The entries below contain a stretch that opens with the line containing "ha, List.takeWhile_cons_of_neg ha]" and closes with the line containing "simp only [hnone"; set down that stretch exactly, both ends included, and nothing else.

Data extract:
==========
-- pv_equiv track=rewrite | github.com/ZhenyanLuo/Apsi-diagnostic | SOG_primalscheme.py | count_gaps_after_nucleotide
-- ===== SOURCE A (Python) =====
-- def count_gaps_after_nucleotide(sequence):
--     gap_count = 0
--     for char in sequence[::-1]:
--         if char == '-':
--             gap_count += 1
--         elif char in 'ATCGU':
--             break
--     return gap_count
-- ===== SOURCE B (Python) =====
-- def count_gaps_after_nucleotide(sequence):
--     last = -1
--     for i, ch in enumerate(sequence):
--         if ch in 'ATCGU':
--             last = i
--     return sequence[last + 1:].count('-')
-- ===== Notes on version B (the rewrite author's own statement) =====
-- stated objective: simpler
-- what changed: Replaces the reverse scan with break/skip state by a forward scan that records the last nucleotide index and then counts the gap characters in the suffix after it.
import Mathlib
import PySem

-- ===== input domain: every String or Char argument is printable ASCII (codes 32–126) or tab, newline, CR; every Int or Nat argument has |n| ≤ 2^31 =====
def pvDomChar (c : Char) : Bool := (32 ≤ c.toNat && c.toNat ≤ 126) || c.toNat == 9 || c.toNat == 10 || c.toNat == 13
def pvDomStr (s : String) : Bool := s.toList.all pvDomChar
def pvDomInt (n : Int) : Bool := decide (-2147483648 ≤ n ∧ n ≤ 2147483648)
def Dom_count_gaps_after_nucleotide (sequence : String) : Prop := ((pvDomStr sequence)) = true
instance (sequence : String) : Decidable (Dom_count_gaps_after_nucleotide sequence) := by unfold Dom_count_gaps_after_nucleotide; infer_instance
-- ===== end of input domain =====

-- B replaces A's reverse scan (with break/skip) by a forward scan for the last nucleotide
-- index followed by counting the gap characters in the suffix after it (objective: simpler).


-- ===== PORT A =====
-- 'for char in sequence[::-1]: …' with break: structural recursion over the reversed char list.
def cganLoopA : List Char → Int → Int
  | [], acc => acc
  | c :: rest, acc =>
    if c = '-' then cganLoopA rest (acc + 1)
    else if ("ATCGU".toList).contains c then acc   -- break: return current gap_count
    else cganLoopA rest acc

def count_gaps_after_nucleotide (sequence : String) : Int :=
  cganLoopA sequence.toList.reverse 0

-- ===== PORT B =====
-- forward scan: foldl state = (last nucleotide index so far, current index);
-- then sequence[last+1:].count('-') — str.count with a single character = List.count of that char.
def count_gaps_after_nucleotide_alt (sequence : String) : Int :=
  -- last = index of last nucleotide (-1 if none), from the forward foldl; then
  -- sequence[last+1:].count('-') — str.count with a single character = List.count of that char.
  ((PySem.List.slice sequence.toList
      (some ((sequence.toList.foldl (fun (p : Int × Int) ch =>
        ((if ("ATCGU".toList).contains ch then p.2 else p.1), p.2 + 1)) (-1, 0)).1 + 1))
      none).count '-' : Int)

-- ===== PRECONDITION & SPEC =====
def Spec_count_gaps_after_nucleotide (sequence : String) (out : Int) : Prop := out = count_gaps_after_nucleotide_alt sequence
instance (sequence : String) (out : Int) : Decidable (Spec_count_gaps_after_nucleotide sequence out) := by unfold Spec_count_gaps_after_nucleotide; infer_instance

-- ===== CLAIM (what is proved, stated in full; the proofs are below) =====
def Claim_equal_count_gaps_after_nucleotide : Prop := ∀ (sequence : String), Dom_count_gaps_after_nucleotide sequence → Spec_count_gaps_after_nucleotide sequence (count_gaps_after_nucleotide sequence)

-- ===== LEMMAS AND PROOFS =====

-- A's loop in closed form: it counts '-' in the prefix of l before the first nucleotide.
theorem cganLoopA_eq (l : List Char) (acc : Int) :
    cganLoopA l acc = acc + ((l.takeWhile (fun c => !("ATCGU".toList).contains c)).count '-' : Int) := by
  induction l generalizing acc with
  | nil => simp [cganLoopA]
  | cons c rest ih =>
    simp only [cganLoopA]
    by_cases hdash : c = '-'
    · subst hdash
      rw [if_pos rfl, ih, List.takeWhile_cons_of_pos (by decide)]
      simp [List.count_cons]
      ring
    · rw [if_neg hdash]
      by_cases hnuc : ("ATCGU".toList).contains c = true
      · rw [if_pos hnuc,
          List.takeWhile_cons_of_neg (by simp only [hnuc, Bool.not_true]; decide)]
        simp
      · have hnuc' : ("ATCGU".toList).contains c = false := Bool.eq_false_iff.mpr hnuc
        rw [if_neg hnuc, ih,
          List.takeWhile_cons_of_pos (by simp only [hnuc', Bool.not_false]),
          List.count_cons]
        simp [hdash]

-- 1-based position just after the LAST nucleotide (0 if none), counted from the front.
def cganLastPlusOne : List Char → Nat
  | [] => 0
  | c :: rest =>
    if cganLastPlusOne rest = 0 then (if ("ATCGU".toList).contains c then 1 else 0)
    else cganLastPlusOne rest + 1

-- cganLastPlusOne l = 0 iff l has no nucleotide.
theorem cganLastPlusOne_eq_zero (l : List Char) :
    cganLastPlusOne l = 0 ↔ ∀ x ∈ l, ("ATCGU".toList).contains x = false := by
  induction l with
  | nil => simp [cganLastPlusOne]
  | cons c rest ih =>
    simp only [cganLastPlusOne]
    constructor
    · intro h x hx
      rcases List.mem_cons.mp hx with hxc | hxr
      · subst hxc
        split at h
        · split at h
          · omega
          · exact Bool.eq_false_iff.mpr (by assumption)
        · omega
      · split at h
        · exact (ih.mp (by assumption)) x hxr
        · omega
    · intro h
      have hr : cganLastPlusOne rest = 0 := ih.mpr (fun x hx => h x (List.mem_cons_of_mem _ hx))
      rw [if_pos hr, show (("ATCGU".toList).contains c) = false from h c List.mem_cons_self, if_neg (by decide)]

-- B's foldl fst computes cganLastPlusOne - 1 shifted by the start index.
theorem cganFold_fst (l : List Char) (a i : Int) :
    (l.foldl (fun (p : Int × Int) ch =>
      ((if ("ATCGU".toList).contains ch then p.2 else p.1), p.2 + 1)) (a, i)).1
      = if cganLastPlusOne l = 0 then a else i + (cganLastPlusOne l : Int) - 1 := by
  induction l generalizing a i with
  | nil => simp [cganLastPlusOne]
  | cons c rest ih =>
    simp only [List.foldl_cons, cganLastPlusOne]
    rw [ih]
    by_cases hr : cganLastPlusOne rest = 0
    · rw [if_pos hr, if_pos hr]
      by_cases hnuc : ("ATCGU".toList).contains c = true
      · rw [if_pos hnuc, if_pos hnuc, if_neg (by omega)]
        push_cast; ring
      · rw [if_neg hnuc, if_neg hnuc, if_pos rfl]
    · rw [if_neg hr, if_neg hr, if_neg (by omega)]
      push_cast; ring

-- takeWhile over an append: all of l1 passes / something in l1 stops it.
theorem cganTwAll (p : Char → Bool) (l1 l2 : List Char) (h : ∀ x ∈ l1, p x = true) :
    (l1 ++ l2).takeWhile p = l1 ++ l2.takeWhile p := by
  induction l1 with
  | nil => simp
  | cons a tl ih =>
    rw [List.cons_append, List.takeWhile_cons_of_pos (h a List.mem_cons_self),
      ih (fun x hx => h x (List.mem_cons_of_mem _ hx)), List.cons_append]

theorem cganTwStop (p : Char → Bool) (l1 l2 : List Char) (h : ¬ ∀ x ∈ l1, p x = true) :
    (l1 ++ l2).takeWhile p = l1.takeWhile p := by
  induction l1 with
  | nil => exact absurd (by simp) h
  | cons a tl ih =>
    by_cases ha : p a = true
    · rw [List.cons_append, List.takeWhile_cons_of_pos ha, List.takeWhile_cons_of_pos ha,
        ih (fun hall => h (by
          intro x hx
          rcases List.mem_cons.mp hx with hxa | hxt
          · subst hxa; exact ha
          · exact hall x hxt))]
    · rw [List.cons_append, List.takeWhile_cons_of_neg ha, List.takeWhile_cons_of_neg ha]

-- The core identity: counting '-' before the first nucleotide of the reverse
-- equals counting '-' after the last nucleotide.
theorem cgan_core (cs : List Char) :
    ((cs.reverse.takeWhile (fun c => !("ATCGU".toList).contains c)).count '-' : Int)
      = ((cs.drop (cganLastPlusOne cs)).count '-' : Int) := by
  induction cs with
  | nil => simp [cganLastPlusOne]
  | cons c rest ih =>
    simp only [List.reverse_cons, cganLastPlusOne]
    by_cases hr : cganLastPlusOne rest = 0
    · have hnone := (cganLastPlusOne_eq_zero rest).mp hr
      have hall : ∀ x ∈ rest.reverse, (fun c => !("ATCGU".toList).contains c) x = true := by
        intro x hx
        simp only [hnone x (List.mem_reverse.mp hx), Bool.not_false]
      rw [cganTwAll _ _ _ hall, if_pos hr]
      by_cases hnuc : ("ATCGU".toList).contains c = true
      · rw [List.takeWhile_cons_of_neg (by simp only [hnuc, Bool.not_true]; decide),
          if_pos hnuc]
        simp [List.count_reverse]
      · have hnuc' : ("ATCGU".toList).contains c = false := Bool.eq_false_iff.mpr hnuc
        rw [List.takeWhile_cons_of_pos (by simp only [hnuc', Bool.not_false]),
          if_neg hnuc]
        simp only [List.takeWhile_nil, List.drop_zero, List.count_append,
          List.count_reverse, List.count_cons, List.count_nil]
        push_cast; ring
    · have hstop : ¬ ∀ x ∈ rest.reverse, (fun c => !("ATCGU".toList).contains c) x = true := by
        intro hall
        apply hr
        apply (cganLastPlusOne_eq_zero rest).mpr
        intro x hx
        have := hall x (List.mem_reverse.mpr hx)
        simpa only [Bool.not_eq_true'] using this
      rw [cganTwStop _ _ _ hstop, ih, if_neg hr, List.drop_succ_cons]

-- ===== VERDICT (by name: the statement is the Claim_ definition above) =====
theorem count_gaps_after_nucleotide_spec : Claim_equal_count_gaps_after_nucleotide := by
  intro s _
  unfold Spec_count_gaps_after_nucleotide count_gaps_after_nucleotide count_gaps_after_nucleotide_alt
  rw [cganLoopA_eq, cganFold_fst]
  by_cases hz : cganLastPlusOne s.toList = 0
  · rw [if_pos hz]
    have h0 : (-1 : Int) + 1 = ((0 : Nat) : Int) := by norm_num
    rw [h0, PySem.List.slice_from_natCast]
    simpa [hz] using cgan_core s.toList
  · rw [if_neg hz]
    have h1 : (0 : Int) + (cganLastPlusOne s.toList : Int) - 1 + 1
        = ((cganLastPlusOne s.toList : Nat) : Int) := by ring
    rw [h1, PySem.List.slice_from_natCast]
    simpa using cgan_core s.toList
==========
Output for this exercise:
    · rw [List.cons_append, List.takeWhile_cons_of_neg ha, List.takeWhile_cons_of_neg ha]

-- The core identity: counting '-' before the first nucleotide of the reverse
-- equals counting '-' after the last nucleotide.
theorem cgan_core (cs : List Char) :
    ((cs.reverse.takeWhile (fun c => !("ATCGU".toList).contains c)).count '-' : Int)
      = ((cs.drop (cganLastPlusOne cs)).count '-' : Int) := by
  induction cs with
  | nil => simp [cganLastPlusOne]
  | cons c rest ih =>
    simp only [List.reverse_cons, cganLastPlusOne]
    by_cases hr : cganLastPlusOne rest = 0
    · have hnone := (cganLastPlusOne_eq_zero rest).mp hr
      have hall : ∀ x ∈ rest.reverse, (fun c => !("ATCGU".toList).contains c) x = true := by
        intro x hx
        simp only [hnone x (List.mem_reverse.mp hx), Bool.not_false]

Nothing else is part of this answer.